O estudo experimental das epilepsias

A epilepsia, no Brasil, é um verdadeiro problema de saúde pública, pois atinge de 1 a 1,5% da população. Por definição, as crises epilépticas são causadas por uma descarga neuronal desordenada, repentina, ocasional e excessiva. Esta descarga ocorre em várias intensidades, numa variedade de condições patológicas, em todas as idades e sob uma série de circunstâncias. Elas podem ser classificadas em dois tipos principais, levando em consideração o caráter da localização anatômica do início da crise para diferenciar as epilepsias generalizadas (aquelas onde a crise se inicia de forma generalizada em ambos os hemisférios cerebrais) das parciais (nas quais as primeiras alterações indicam a ativação de grupos neuronais localizados em parte de um hemisfério cerebral).

A prevalência das epilepsias gira em torno de 5/1.000, nos países desenvolvidos, a 30/1.000, nos países em desenvolvimento. Embora as razões para a maior prevalência das epilepsias em países em desenvolvimento não estejam claramente determinadas, parece provável que essa diferença esteja relacionada à insuficiente assistência pré-natal e maternal, à prematuridade, aos traumas de parto, às convulsões febris da infância e às infecções.

Os avanços tecnológicos ocorridos nas últimas décadas proporcionaram não só o aprimoramento diagnóstico e terapêutico das epilepsias, como, também, contribuíram para uma melhor compreensão da fisiopatologia das epilepsias e das crises epilépticas. Neste contexto, os modelos experimentais têm servido de ensaio para várias técnicas posteriormente utilizadas na investigação clínica e têm fornecido subsídios fundamentais para a compreensão dos processos subjacentes ao fenômeno epiléptico e dos mecanismos de ação de novas drogas anti-epilépticas.

Nos últimos anos, o nosso laboratório foi capaz de colocar à disposição dos epileptologistas dois modelos experimentais de epilepsia em roedores, que se diferenciam bastante dos modelos classicamente utilizados, pois reproduzem duas das principais características da epilepsia humana, isto é, a espontaneidade e a recorrência das crises epilépticas. fisiopatológicos relacionados às crises parciais complexas

O primeiro modelo envolve a aplicação intracerebral de ácido caínico, análogo estrutural de um neurotransmissor excitatório, o glutamato. O segundo, a administração sistêmica da pilocarpina, estimulante do sistema colinérgico cerebral. Ambas as preparações seguem, com bastante fidelidade, a história natural da epilepsia do lobo temporal, permitindo o estudo dos mecanismos associadas à esclerose do lobo temporal.

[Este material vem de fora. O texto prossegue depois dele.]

-- pv_equiv track=rewrite | github.com/ethanasm/vacation-price-tracker | apps/worker/worker/activities/price_check.py | _filter_hotels
-- ===== SOURCE A (Python) =====
-- from typing import Any
--
-- VIEW_KEYWORDS = {
--     "ocean": ["ocean", "sea", "water", "beach"],
--     "city": ["city", "skyline", "urban"],
--     "garden": ["garden", "courtyard", "pool"],
-- }
--
-- def _filter_hotels(hotels: list[dict[str, Any]], prefs: dict[str, Any]) -> list[dict[str, Any]]:
--     filtered = hotels
--     preferred_room_types = [t.lower() for t in prefs.get("preferred_room_types", []) if isinstance(t, str)]
--     if preferred_room_types:
--         filtered = [room for room in filtered if _matches_keywords(room.get("description"), preferred_room_types)]
--
--     preferred_views = [v.lower() for v in prefs.get("preferred_views", []) if isinstance(v, str)]
--     if preferred_views:
--         filtered = [room for room in filtered if _matches_view(room.get("description"), preferred_views)]
--
--     return filtered
--
-- def _matches_keywords(description: Any, keywords: list[str]) -> bool:
--     if not description or not isinstance(description, str):
--         return False
--     lower_desc = description.lower()
--     return any(keyword in lower_desc for keyword in keywords)
--
-- def _matches_view(description: Any, views: list[str]) -> bool:
--     if not description or not isinstance(description, str):
--         return False
--     lower_desc = description.lower()
--     for view in views:
--         keywords = VIEW_KEYWORDS.get(view, [view])
--         if any(keyword in lower_desc for keyword in keywords):
--             return True
--     return False
-- ===== SOURCE B (Python) =====
-- VIEW_KEYWORDS = {
--     "ocean": ["ocean", "sea", "water", "beach"],
--     "city": ["city", "skyline", "urban"],
--     "garden": ["garden", "courtyard", "pool"],
-- }
--
-- def _filter_hotels(hotels, prefs):
--     room_kw = [t.lower() for t in prefs.get("preferred_room_types", []) if isinstance(t, str)]
--     views = [v.lower() for v in prefs.get("preferred_views", []) if isinstance(v, str)]
--     # expand the view vocabulary once, instead of looking VIEW_KEYWORDS up per room
--     view_kw = [kw for v in views for kw in VIEW_KEYWORDS.get(v, [v])]
--
--     def keep(room):
--         desc = room.get("description")
--         if not desc or not isinstance(desc, str):
--             return not room_kw and not views
--         low = desc.lower()
--         return (not room_kw or any(k in low for k in room_kw)) and \
--                (not views or any(k in low for k in view_kw))
--
--     return [room for room in hotels if keep(room)]
-- ===== Notes on version B (the rewrite author's own statement) =====
-- stated objective: alternative
-- what changed: A makes two sequential filter passes and re-expands VIEW_KEYWORDS for every room; B pre-expands the view vocabulary into one flat keyword list and keeps each room in a single pass with one combined predicate.
import Mathlib
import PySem

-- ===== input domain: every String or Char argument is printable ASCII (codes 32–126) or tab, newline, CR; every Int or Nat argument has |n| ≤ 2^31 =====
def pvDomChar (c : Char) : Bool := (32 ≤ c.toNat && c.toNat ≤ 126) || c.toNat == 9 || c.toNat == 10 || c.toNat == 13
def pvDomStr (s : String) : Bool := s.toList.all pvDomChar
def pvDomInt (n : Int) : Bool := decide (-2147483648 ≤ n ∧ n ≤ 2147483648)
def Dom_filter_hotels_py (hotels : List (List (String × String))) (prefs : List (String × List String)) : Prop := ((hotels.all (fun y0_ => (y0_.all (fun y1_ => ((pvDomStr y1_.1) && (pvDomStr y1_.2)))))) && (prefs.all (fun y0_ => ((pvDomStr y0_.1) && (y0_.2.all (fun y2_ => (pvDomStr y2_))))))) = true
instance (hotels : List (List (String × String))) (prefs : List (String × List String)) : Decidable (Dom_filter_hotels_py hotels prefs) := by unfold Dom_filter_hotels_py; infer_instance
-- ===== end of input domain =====

-- ===== PORT A =====
-- B changes decomposition: A's two sequential filter passes with a per-room VIEW_KEYWORDS
-- lookup become one pass over a once-flattened view keyword list (objective: alternative).

-- dict (association list) lookup: first match, as in Python
def pvLookup {ν : Type} (d : List (String × ν)) (k : String) : Option ν :=
  match d with
  | [] => none
  | (k', v) :: rest => if k' = k then some v else pvLookup rest k

def pvViewKeywords : List (String × List String) :=
  [("ocean", ["ocean", "sea", "water", "beach"]),
   ("city", ["city", "skyline", "urban"]),
   ("garden", ["garden", "courtyard", "pool"])]

-- _matches_keywords: 'not description' is true for a missing key or the empty string;
-- isinstance(description, str) is always true under the typing list[dict[str, str]]
def pvMatchesKeywords (description : Option String) (keywords : List String) : Bool :=
  match description with
  | none => false
  | some d =>
    if d = "" then false
    else keywords.any (fun keyword => PySem.Str.isIn keyword (PySem.Str.lower d))

-- _matches_view: the for-loop with early 'return True' is List.any over the views
def pvMatchesView (description : Option String) (views : List String) : Bool :=
  match description with
  | none => false
  | some d =>
    if d = "" then false
    else views.any (fun view =>
      ((pvLookup pvViewKeywords view).getD [view]).any
        (fun keyword => PySem.Str.isIn keyword (PySem.Str.lower d)))

def filter_hotels_py (hotels : List (List (String × String))) (prefs : List (String × List String)) : List (List (String × String)) :=
  let filtered := hotels
  let preferred_room_types := ((pvLookup prefs "preferred_room_types").getD []).map PySem.Str.lower
  let filtered := if preferred_room_types.isEmpty then filtered
    else filtered.filter (fun room => pvMatchesKeywords (pvLookup room "description") preferred_room_types)
  let preferred_views := ((pvLookup prefs "preferred_views").getD []).map PySem.Str.lower
  let filtered := if preferred_views.isEmpty then filtered
    else filtered.filter (fun room => pvMatchesView (pvLookup room "description") preferred_views)
  filtered

-- ===== PORT B =====
-- Source B's keep(room): one combined predicate over the precomputed keyword lists
def pvKeep (room_kw : List String) (views : List String) (view_kw : List String)
    (room : List (String × String)) : Bool :=
  match pvLookup room "description" with
  | none => room_kw.isEmpty && views.isEmpty
  | some desc =>
    if desc = "" then room_kw.isEmpty && views.isEmpty
    else
      let low := PySem.Str.lower desc
      (room_kw.isEmpty || room_kw.any (fun k => PySem.Str.isIn k low)) &&
      (views.isEmpty || view_kw.any (fun k => PySem.Str.isIn k low))

def filter_hotels_py_alt (hotels : List (List (String × String))) (prefs : List (String × List String)) : List (List (String × String)) :=
  let room_kw := ((pvLookup prefs "preferred_room_types").getD []).map PySem.Str.lower
  let views := ((pvLookup prefs "preferred_views").getD []).map PySem.Str.lower
  let view_kw := views.flatMap (fun v => (pvLookup pvViewKeywords v).getD [v])
  hotels.filter (pvKeep room_kw views view_kw)

-- ===== PRECONDITION & SPEC =====

def Spec_filter_hotels_py (hotels : List (List (String × String))) (prefs : List (String × List String)) (out : List (List (String × String))) : Prop := out = filter_hotels_py_alt hotels prefs
instance (hotels : List (List (String × String))) (prefs : List (String × List String)) (out : List (List (String × String))) : Decidable (Spec_filter_hotels_py hotels prefs out) := by unfold Spec_filter_hotels_py; infer_instance

-- ===== CLAIM (what is proved, stated in full; the proofs are below) =====
def Claim_equal_filter_hotels_py : Prop := ∀ (hotels : List (List (String × String))) (prefs : List (String × List String)), Dom_filter_hotels_py hotels prefs → Spec_filter_hotels_py hotels prefs (filter_hotels_py hotels prefs)

-- ===== LEMMAS AND PROOFS =====

-- ===== VERDICT (by name: the statement is the Claim_ definition above) =====
-- keep's value, written as the conjunction of the two single-pass tests
lemma pvKeep_eq (rk vs vk : List String) (room : List (String × String)) :
    pvKeep rk vs vk room =
      ((rk.isEmpty || pvMatchesKeywords (pvLookup room "description") rk) &&
       (vs.isEmpty || (match pvLookup room "description" with
         | none => false
         | some d => if d = "" then false
           else vk.any (fun k => PySem.Str.isIn k (PySem.Str.lower d))))) := by
  unfold pvKeep pvMatchesKeywords
  cases pvLookup room "description" with
  | none => simp
  | some d => by_cases hd : d = "" <;> simp [hd]

-- flattening the per-view keyword lists preserves the view match
lemma pvMatchesView_flat (vs : List String) (desc : Option String) :
    pvMatchesView desc vs =
      (match desc with
       | none => false
       | some d => if d = "" then false
         else (vs.flatMap (fun v => (pvLookup pvViewKeywords v).getD [v])).any
           (fun k => PySem.Str.isIn k (PySem.Str.lower d))) := by
  unfold pvMatchesView
  cases desc with
  | none => rfl
  | some d => by_cases hd : d = "" <;> simp [hd, List.any_flatMap]

theorem filter_hotels_py_spec : Claim_equal_filter_hotels_py := by
  intro hotels prefs _
  unfold Spec_filter_hotels_py filter_hotels_py filter_hotels_py_alt
  simp only []
  set rk := ((pvLookup prefs "preferred_room_types").getD []).map PySem.Str.lower with hrk
  set vs := ((pvLookup prefs "preferred_views").getD []).map PySem.Str.lower with hvs
  set vk := vs.flatMap (fun v => (pvLookup pvViewKeywords v).getD [v]) with hvk
  have hkeep : ∀ room, pvKeep rk vs vk room =
      ((rk.isEmpty || pvMatchesKeywords (pvLookup room "description") rk) &&
       (vs.isEmpty || pvMatchesView (pvLookup room "description") vs)) := by
    intro room
    rw [pvKeep_eq, pvMatchesView_flat]
  by_cases hrkE : rk.isEmpty = true <;> by_cases hvsE : vs.isEmpty = true
  · -- both preference lists empty: keep is constantly true
    rw [if_pos hrkE, if_pos hvsE]
    exact (List.filter_eq_self.mpr (fun room _ => by rw [hkeep room, hrkE, hvsE]; rfl)).symm
  · -- only views given
    rw [if_pos hrkE, if_neg hvsE]
    exact (List.filter_congr (fun room _ => by
      rw [hkeep room, hrkE, Bool.eq_false_iff.mpr hvsE]; simp)).symm
  · -- only room types given
    rw [if_neg hrkE, if_pos hvsE]
    exact (List.filter_congr (fun room _ => by
      rw [hkeep room, hvsE, Bool.eq_false_iff.mpr hrkE]; simp)).symm
  · -- both given: two sequential passes = one pass with the conjunction
    rw [if_neg hrkE, if_neg hvsE, List.filter_filter]
    exact (List.filter_congr (fun room _ => by
      rw [hkeep room, Bool.eq_false_iff.mpr hrkE, Bool.eq_false_iff.mpr hvsE]
      simp [Bool.and_comm])).symm
-- hole-down phase: siftupLoop preserves the partial invariant and ends at a leaf
theorem siftupLoop_spec : ∀ (n : Nat) (heap : List Int) (pos : Nat), heap.length - pos = n →
    pos < heap.length →
    (∀ i, 0 < i → i < heap.length → i ≠ pos → (i - 1) / 2 ≠ pos →
        heap.getD ((i - 1) / 2) 0 ≤ heap.getD i 0) →
    (∀ i, 0 < i → i < heap.length → (i - 1) / 2 = pos → 0 < pos →
        heap.getD ((pos - 1) / 2) 0 ≤ heap.getD i 0) →
    (siftupLoop heap pos).1.length = heap.length
      ∧ (siftupLoop heap pos).2 < heap.length
      ∧ heap.length ≤ 2 * (siftupLoop heap pos).2 + 1
      ∧ (∀ x, ((siftupLoop heap pos).1.set (siftupLoop heap pos).2 x).Perm (heap.set pos x))
      ∧ (∀ i, 0 < i → i < heap.length → i ≠ (siftupLoop heap pos).2 →
          (i - 1) / 2 ≠ (siftupLoop heap pos).2 →
          (siftupLoop heap pos).1.getD ((i - 1) / 2) 0 ≤ (siftupLoop heap pos).1.getD i 0)
      ∧ (∀ i, 0 < i → i < heap.length → (i - 1) / 2 = (siftupLoop heap pos).2 →
          0 < (siftupLoop heap pos).2 →
          (siftupLoop heap pos).1.getD (((siftupLoop heap pos).2 - 1) / 2) 0
            ≤ (siftupLoop heap pos).1.getD i 0) := by
  intro n
  induction n using Nat.strong_induction_on with
  | _ n IH =>
    intro heap pos hn hlen inv1 inv3
    rw [siftupLoop]
    by_cases hc : 2 * pos + 1 < heap.length
    · rw [dif_pos hc]
      by_cases hguard : 2 * pos + 1 + 1 < heap.length ∧
          ¬ (heap.getD (2 * pos + 1) 0 < heap.getD (2 * pos + 1 + 1) 0)
      case pos =>
        rw [if_pos hguard]
        have hcplen : 2 * pos + 1 + 1 < heap.length := hguard.1
        have hcpmin : ∀ j, 0 < j → j < heap.length → (j - 1) / 2 = pos →
            heap.getD (2 * pos + 1 + 1) 0 ≤ heap.getD j 0 := by
          intro j hj0 hjl hjpar
          have : j = 2 * pos + 1 ∨ j = 2 * pos + 1 + 1 := by omega
          rcases this with hj | hj
          · rw [hj]; exact le_of_not_gt hguard.2
          · rw [hj]
        set cp := 2 * pos + 1 + 1 with hcp
        set heap' := heap.set pos (heap.getD cp 0) with hheap'
        have hlen' : heap'.length = heap.length := by simp [hheap']
        have r1 : ∀ i, 0 < i → i < heap'.length → i ≠ cp → (i - 1) / 2 ≠ cp →
            heap'.getD ((i - 1) / 2) 0 ≤ heap'.getD i 0 := by
          intro i hi0 hil hne hpar
          rw [hlen'] at hil
          by_cases hipos : i = pos
          · subst hipos
            rw [gset_eq _ _ _ hlen, gset_ne _ _ _ _ (by omega : i ≠ (i - 1) / 2)]
            exact inv3 cp (by omega) hcplen (by omega) hi0
          · by_cases hpari : (i - 1) / 2 = pos
            · rw [gset_ne _ _ _ _ (Ne.symm hipos), hpari, gset_eq _ _ _ hlen]
              exact hcpmin i hi0 hil hpari
            · rw [gset_ne _ _ _ _ (Ne.symm hipos), gset_ne _ _ _ _ (Ne.symm hpari)]
              exact inv1 i hi0 hil hipos hpari
        have r3 : ∀ i, 0 < i → i < heap'.length → (i - 1) / 2 = cp → 0 < cp →
            heap'.getD ((cp - 1) / 2) 0 ≤ heap'.getD i 0 := by
          intro i hi0 hil hpar _
          rw [hlen'] at hil
          have hine : i ≠ pos := by omega
          rw [(by omega : (cp - 1) / 2 = pos), gset_eq _ _ _ hlen,
            gset_ne _ _ _ _ (Ne.symm hine)]
          have hgoal := inv1 i hi0 hil hine (by omega)
          rwa [hpar] at hgoal
        obtain ⟨ih1, ih2, ih3, ih4, ih5, ih6⟩ :=
          IH (heap'.length - cp) (by rw [hlen']; omega) heap' cp rfl (by omega) r1 r3
        rw [hlen'] at ih1 ih2 ih3 ih5 ih6
        refine ⟨ih1, ih2, ih3, ?_, ih5, ih6⟩
        intro x
        exact (ih4 x).trans (set_set_perm heap pos cp x hlen (by omega) (by omega))
      case neg =>
        rw [if_neg hguard]
        have hcpmin : ∀ j, 0 < j → j < heap.length → (j - 1) / 2 = pos →
            heap.getD (2 * pos + 1) 0 ≤ heap.getD j 0 := by
          intro j hj0 hjl hjpar
          have : j = 2 * pos + 1 ∨ j = 2 * pos + 1 + 1 := by omega
          rcases this with hj | hj
          · rw [hj]
          · rw [hj]
            have hlt : heap.getD (2 * pos + 1) 0 < heap.getD (2 * pos + 1 + 1) 0 := by
              by_contra hnot
              exact hguard ⟨by omega, hnot⟩
            exact le_of_lt hlt
        set cp := 2 * pos + 1 with hcp
        set heap' := heap.set pos (heap.getD cp 0) with hheap'
        have hlen' : heap'.length = heap.length := by simp [hheap']
        have r1 : ∀ i, 0 < i → i < heap'.length → i ≠ cp → (i - 1) / 2 ≠ cp →
            heap'.getD ((i - 1) / 2) 0 ≤ heap'.getD i 0 := by
          intro i hi0 hil hne hpar
          rw [hlen'] at hil
          by_cases hipos : i = pos
          · subst hipos
            rw [gset_eq _ _ _ hlen, gset_ne _ _ _ _ (by omega : i ≠ (i - 1) / 2)]
            exact inv3 cp (by omega) hc (by omega) hi0
          · by_cases hpari : (i - 1) / 2 = pos
            · rw [gset_ne _ _ _ _ (Ne.symm hipos), hpari, gset_eq _ _ _ hlen]
              exact hcpmin i hi0 hil hpari
            · rw [gset_ne _ _ _ _ (Ne.symm hipos), gset_ne _ _ _ _ (Ne.symm hpari)]
              exact inv1 i hi0 hil hipos hpari
        have r3 : ∀ i, 0 < i → i < heap'.length → (i - 1) / 2 = cp → 0 < cp →
            heap'.getD ((cp - 1) / 2) 0 ≤ heap'.getD i 0 := by
          intro i hi0 hil hpar _
          rw [hlen'] at hil
          have hine : i ≠ pos := by omega
          rw [(by omega : (cp - 1) / 2 = pos), gset_eq _ _ _ hlen,
            gset_ne _ _ _ _ (Ne.symm hine)]
          have hgoal := inv1 i hi0 hil hine (by omega)
          rwa [hpar] at hgoal
        obtain ⟨ih1, ih2, ih3, ih4, ih5, ih6⟩ :=
          IH (heap'.length - cp) (by rw [hlen']; omega) heap' cp rfl (by omega) r1 r3
        rw [hlen'] at ih1 ih2 ih3 ih5 ih6
        refine ⟨ih1, ih2, ih3, ?_, ih5, ih6⟩
        intro x
        exact (ih4 x).trans (set_set_perm heap pos cp x hlen (by omega) (by omega))
    · rw [dif_neg hc]
      exact ⟨rfl, hlen, by omega, fun x => List.Perm.refl _, inv1, inv3⟩

theorem heap_min (heap : List Int) (hh : IsHeap heap) :
    ∀ i, i < heap.length → heap.getD 0 0 ≤ heap.getD i 0 := by
  intro i
  induction i using Nat.strong_induction_on with
  | _ i IH =>
    intro hil
    by_cases hi0 : i = 0
    · subst hi0; exact le_refl _
    · exact le_trans (IH _ (by omega) (by omega)) (hh i (by omega) hil)

theorem heap_min_mem (heap : List Int) (hh : IsHeap heap) (y : Int) (hy : y ∈ heap) :
    heap.getD 0 0 ≤ y := by
  obtain ⟨i, hi, rfl⟩ := List.mem_iff_getElem.mp hy
  rw [← List.getD_eq_getElem heap 0 hi]
  exact heap_min heap hh i hi

theorem pyHeappush_spec (heap : List Int) (x : Int) (hh : IsHeap heap) :
    IsHeap (pyHeappush heap x) ∧ (pyHeappush heap x).Perm (x :: heap) := by
  have hlen : heap.length < (heap ++ [x]).length := by simp
  have hxg : (heap ++ [x])[heap.length]'(by simp) = x := by simp
  have hx : (heap ++ [x]).getD heap.length 0 = x := by
    rw [List.getD_eq_getElem _ 0 (by simp)]; exact hxg
  have inv1 : ∀ i, 0 < i → i < (heap ++ [x]).length → i ≠ heap.length →
      (i - 1) / 2 ≠ heap.length →
      (heap ++ [x]).getD ((i - 1) / 2) 0 ≤ (heap ++ [x]).getD i 0 := by
    intro i hi0 hil hne _
    rw [List.length_append, List.length_cons, List.length_nil] at hil
    have hil' : i < heap.length := by omega
    have e1 : (heap ++ [x]).getD i 0 = heap.getD i 0 := by
      simp [List.getD, List.getElem?_append_left hil']
    have e2 : (heap ++ [x]).getD ((i - 1) / 2) 0 = heap.getD ((i - 1) / 2) 0 := by
      simp [List.getD, List.getElem?_append_left (by omega : (i - 1) / 2 < heap.length)]
    rw [e1, e2]
    exact hh i hi0 hil'
  have inv2 : ∀ i, 0 < i → i < (heap ++ [x]).length → (i - 1) / 2 = heap.length →
      x ≤ (heap ++ [x]).getD i 0 := by
    intro i _ hil hpar
    rw [List.length_append, List.length_cons, List.length_nil] at hil
    omega
  have inv3 : ∀ i, 0 < i → i < (heap ++ [x]).length → (i - 1) / 2 = heap.length →
      0 < heap.length →
      (heap ++ [x]).getD ((heap.length - 1) / 2) 0 ≤ (heap ++ [x]).getD i 0 := by
    intro i _ hil hpar _
    rw [List.length_append, List.length_cons, List.length_nil] at hil
    omega
  unfold pyHeappush pySiftdown
  rw [hx]
  obtain ⟨h1, h2, _⟩ := siftdownLoop_spec heap.length (heap ++ [x]) x hlen inv1 inv2 inv3
  refine ⟨h1, h2.trans ?_⟩
  have hset : (heap ++ [x]).set heap.length x = heap ++ [x] := by
    have hs := List.set_getElem_self hlen
    rw [hxg] at hs
    exact hs
  rw [hset]
  exact List.perm_append_singleton x heap
-- in all three 'simple' regimes (NT, max is trump, no trump anywhere in the rest) A's step is
-- 'compare within the current suit, skip others'
lemma fold_step_filter (contract : String) :
    ∀ (t : List String) (m : String),
      (pvNT contract = true ∨ pvTrump contract m = true ∨
        (pvTrump contract m = false ∧ ∀ c ∈ t, pvTrump contract c = false)) →
      t.foldl (pvStepA contract) m
        = (t.filter (fun c => pvSuit c == pvSuit m)).foldl pvStepB m := by
  intro t
  induction t with
  | nil => intro m _; rfl
  | cons c t ih =>
    intro m hm
    have hstep : pvStepA contract m c = (if pvSuit c = pvSuit m then pvStepB m c else m) := by
      unfold pvStepA pvStepB
      rcases hm with hnt | htr | ⟨hmf, hall⟩
      · rw [if_pos hnt]
        by_cases h : pvSuit c = pvSuit m
        · simp [h]
        · have hne : pvSuit m ≠ pvSuit c := fun e => h e.symm
          simp [h, hne]
      · by_cases hNT : pvNT contract = true
        · rw [if_pos hNT]
          by_cases h : pvSuit c = pvSuit m
          · simp [h]
          · have hne : pvSuit m ≠ pvSuit c := fun e => h e.symm
            simp [h, hne]
        · rw [if_neg hNT, if_neg (by simp [htr])]
          by_cases h : pvSuit c = pvSuit m
          · simp [h]
          · have hne : pvSuit m ≠ pvSuit c := fun e => h e.symm
            simp [h, hne]
      · by_cases hNT : pvNT contract = true
        · rw [if_pos hNT]
          by_cases h : pvSuit c = pvSuit m
          · simp [h]
          · have hne : pvSuit m ≠ pvSuit c := fun e => h e.symm
            simp [h, hne]
        · rw [if_neg hNT, if_pos (by simp [hmf])]
          have hcf : pvTrump contract c = false := hall c (List.mem_cons_self)
          by_cases h : pvSuit c = pvSuit m
          · simp [h]
          · have hne : pvSuit m ≠ pvSuit c := fun e => h e.symm
            simp [h, hne, hcf]
    by_cases h : pvSuit c = pvSuit m
    · -- c is compared; suit of the new max is still pvSuit m
      have hm' : pvSuit (pvStepB m c) = pvSuit m := by
        rcases pvSuit_stepB (m := m) (c := c) with h1 | h1
        · exact h1
        · rw [h1, h]
      have hnext : pvNT contract = true ∨ pvTrump contract (pvStepB m c) = true ∨
          (pvTrump contract (pvStepB m c) = false ∧ ∀ x ∈ t, pvTrump contract x = false) := by
        rcases hm with hnt | htr | ⟨hmf, hall⟩
        · exact Or.inl hnt
        · exact Or.inr (Or.inl ((pvTrump_congr hm').trans htr))
        · exact Or.inr (Or.inr ⟨(pvTrump_congr hm').trans hmf,
            fun x hx => hall x (List.mem_cons_of_mem _ hx)⟩)
      calc (c :: t).foldl (pvStepA contract) m
          = t.foldl (pvStepA contract) (pvStepB m c) := by
            simp [List.foldl_cons, hstep, h]
        _ = (t.filter (fun x => pvSuit x == pvSuit (pvStepB m c))).foldl pvStepB (pvStepB m c) :=
            ih (pvStepB m c) hnext
        _ = ((c :: t).filter (fun x => pvSuit x == pvSuit m)).foldl pvStepB m := by
            simp [hm', h]
    · have hnext : pvNT contract = true ∨ pvTrump contract m = true ∨
          (pvTrump contract m = false ∧ ∀ x ∈ t, pvTrump contract x = false) := by
        rcases hm with hnt | htr | ⟨hmf, hall⟩
        · exact Or.inl hnt
        · exact Or.inr (Or.inl htr)
        · exact Or.inr (Or.inr ⟨hmf, fun x hx => hall x (List.mem_cons_of_mem _ hx)⟩)
      calc (c :: t).foldl (pvStepA contract) m
          = t.foldl (pvStepA contract) m := by simp [List.foldl_cons, hstep, h]
        _ = (t.filter (fun x => pvSuit x == pvSuit m)).foldl pvStepB m := ih m hnext
        _ = ((c :: t).filter (fun x => pvSuit x == pvSuit m)).foldl pvStepB m := by
            simp [h]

Assim, os estudos efetuados com esses modelos permitiram verificar que, entre a ocorrência de um evento agressivo ao tecido nervoso (por traumas, infecções, etc) e a formação de um foco epiléptico, existe um período de latência (que, na espécie humana, é de anos e nos roedores, de semanas). Durante esse período, ocorre uma enorme cascata de eventos bioquímicos e reativação da neurogênese hipocampal, com conseqüente reorganização dos circuitos neurais.

Tais fenômenos formam a base para o surgimento das crises epilépticas recorrentes. A possibilidade de interferir nas etapas iniciais desse processo poderá, no futuro, colaborar no desenvolvimento de novas estratégias terapêuticas para o tratamento das epilepsias.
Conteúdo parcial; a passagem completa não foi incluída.